THE TASK
The lines from the top of the data down to the line with "obtain ⟨hl, hr⟩ := hs" should be repeated exactly, both ends included.
______
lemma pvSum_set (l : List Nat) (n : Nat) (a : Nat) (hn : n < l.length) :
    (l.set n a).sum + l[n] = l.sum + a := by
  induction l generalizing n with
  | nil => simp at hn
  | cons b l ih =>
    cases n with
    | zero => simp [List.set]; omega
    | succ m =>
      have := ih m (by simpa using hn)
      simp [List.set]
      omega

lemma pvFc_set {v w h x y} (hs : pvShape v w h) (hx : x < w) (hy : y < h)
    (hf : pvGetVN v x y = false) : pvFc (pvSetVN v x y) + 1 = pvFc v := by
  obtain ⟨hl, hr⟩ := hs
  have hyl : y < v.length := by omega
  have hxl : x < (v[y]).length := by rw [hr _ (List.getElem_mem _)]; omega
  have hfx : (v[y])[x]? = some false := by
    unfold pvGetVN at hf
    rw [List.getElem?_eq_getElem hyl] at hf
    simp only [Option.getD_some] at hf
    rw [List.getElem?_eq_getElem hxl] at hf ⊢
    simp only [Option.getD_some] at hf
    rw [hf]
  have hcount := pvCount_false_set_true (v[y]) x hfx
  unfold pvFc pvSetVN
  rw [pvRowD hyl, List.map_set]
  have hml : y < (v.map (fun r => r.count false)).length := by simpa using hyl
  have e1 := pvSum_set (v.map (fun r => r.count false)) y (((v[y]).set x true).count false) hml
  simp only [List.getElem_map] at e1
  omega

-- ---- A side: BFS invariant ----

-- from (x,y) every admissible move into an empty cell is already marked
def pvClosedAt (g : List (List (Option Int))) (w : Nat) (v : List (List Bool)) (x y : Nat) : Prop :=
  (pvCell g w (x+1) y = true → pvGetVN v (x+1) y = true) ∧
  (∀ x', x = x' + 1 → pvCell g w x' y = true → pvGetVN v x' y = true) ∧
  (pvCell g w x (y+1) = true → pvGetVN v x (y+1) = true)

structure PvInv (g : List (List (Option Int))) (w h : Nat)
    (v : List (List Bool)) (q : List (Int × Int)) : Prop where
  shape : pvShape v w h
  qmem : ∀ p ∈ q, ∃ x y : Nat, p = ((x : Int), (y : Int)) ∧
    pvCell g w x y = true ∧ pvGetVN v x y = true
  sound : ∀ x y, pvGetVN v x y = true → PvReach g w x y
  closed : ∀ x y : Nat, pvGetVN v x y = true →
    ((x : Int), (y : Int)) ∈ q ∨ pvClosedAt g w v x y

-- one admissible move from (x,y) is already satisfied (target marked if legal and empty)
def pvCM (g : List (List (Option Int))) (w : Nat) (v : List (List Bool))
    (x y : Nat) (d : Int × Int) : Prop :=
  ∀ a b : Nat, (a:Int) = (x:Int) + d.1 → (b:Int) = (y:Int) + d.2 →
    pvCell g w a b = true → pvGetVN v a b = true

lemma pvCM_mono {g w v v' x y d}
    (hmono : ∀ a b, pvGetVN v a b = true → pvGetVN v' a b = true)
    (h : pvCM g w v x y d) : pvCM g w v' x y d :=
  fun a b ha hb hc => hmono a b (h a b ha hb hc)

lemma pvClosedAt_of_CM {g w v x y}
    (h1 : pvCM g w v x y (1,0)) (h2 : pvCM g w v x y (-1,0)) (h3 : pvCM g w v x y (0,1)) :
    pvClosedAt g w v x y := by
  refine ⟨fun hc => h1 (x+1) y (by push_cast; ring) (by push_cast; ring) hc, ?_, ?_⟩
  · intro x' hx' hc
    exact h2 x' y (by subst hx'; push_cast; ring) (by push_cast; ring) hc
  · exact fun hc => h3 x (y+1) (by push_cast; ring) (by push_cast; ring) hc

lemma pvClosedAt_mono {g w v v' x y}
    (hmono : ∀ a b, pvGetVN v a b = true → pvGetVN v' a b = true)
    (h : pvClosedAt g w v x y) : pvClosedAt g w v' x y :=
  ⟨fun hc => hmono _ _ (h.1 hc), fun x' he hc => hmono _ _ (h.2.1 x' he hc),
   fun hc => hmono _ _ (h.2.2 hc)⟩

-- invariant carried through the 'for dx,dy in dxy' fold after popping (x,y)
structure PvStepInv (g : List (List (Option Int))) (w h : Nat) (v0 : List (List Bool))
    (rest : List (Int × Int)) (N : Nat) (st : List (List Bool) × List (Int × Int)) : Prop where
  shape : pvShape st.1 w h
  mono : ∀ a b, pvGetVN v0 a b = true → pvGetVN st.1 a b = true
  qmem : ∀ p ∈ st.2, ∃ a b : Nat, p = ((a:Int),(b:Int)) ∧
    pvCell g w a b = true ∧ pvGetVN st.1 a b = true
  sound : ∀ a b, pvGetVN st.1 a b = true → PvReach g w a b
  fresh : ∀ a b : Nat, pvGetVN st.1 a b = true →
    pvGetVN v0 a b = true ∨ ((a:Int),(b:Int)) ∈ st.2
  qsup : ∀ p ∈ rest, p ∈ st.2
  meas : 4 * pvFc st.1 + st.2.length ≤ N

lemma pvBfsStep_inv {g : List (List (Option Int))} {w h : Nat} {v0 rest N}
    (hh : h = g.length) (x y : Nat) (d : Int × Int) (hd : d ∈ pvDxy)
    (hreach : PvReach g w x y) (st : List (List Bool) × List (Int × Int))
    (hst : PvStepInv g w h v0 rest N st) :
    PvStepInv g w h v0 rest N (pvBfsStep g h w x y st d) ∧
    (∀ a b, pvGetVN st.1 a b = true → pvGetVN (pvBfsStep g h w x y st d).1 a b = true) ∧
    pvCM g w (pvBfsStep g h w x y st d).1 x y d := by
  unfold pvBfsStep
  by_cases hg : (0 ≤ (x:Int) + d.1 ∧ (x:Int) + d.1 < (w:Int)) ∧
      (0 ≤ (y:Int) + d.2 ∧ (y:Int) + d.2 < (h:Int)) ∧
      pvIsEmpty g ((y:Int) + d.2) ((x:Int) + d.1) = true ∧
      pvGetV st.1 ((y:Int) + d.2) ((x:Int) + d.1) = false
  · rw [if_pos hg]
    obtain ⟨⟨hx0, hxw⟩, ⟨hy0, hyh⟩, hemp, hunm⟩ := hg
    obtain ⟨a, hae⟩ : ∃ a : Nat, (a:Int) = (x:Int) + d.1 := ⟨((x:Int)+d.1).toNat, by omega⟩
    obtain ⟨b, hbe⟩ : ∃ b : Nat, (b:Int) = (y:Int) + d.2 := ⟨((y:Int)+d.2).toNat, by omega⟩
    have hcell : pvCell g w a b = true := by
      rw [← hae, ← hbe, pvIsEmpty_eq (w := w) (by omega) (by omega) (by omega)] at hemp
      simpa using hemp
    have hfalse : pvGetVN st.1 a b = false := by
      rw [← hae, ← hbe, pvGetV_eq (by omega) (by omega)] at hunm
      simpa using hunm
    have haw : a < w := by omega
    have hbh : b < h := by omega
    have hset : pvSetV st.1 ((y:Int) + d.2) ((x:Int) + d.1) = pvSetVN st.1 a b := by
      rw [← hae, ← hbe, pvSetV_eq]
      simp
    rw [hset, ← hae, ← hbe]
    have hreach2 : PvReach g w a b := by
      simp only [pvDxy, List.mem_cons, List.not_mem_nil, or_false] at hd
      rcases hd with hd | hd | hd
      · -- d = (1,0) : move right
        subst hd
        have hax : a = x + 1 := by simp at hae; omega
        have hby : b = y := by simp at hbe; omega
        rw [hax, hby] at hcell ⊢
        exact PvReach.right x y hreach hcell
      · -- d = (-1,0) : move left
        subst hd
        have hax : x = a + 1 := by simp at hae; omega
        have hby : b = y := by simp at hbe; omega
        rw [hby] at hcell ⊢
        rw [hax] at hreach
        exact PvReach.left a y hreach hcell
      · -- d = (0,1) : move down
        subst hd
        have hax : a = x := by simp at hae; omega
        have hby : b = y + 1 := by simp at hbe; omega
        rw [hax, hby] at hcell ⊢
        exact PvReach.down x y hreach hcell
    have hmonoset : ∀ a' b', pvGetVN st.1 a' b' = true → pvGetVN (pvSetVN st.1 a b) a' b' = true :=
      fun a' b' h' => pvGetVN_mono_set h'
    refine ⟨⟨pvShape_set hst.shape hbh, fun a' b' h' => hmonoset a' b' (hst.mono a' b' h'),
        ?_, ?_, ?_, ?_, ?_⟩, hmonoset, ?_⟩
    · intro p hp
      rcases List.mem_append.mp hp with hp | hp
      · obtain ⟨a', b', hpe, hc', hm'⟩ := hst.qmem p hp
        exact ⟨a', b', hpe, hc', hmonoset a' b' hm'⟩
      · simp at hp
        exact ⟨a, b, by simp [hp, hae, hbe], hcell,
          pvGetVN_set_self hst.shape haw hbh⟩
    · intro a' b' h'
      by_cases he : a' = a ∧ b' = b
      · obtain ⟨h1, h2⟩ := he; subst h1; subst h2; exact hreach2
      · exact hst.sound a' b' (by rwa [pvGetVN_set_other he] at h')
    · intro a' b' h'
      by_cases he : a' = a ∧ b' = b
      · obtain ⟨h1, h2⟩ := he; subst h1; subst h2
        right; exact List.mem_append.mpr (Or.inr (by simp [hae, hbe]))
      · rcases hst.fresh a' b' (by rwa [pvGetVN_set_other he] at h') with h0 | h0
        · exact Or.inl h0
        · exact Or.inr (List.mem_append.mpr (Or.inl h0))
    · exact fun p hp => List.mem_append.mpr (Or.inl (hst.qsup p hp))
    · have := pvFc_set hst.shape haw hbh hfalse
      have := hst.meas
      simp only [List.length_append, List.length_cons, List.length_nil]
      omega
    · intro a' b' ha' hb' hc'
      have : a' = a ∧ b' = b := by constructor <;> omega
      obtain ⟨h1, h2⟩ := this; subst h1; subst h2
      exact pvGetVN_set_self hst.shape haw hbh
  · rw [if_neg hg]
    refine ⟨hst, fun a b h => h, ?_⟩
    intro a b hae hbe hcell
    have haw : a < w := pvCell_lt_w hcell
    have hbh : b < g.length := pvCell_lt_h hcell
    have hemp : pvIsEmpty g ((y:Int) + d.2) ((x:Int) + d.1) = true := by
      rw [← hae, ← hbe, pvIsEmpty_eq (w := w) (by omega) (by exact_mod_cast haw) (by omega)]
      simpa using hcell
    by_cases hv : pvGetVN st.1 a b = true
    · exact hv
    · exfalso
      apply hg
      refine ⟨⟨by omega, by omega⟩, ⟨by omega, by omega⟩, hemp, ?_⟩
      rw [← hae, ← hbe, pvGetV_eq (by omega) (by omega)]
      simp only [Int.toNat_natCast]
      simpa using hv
______
SOLUTION
lemma pvSum_set (l : List Nat) (n : Nat) (a : Nat) (hn : n < l.length) :
    (l.set n a).sum + l[n] = l.sum + a := by
  induction l generalizing n with
  | nil => simp at hn
  | cons b l ih =>
    cases n with
    | zero => simp [List.set]; omega
    | succ m =>
      have := ih m (by simpa using hn)
      simp [List.set]
      omega

lemma pvFc_set {v w h x y} (hs : pvShape v w h) (hx : x < w) (hy : y < h)
    (hf : pvGetVN v x y = false) : pvFc (pvSetVN v x y) + 1 = pvFc v := by
  obtain ⟨hl, hr⟩ := hs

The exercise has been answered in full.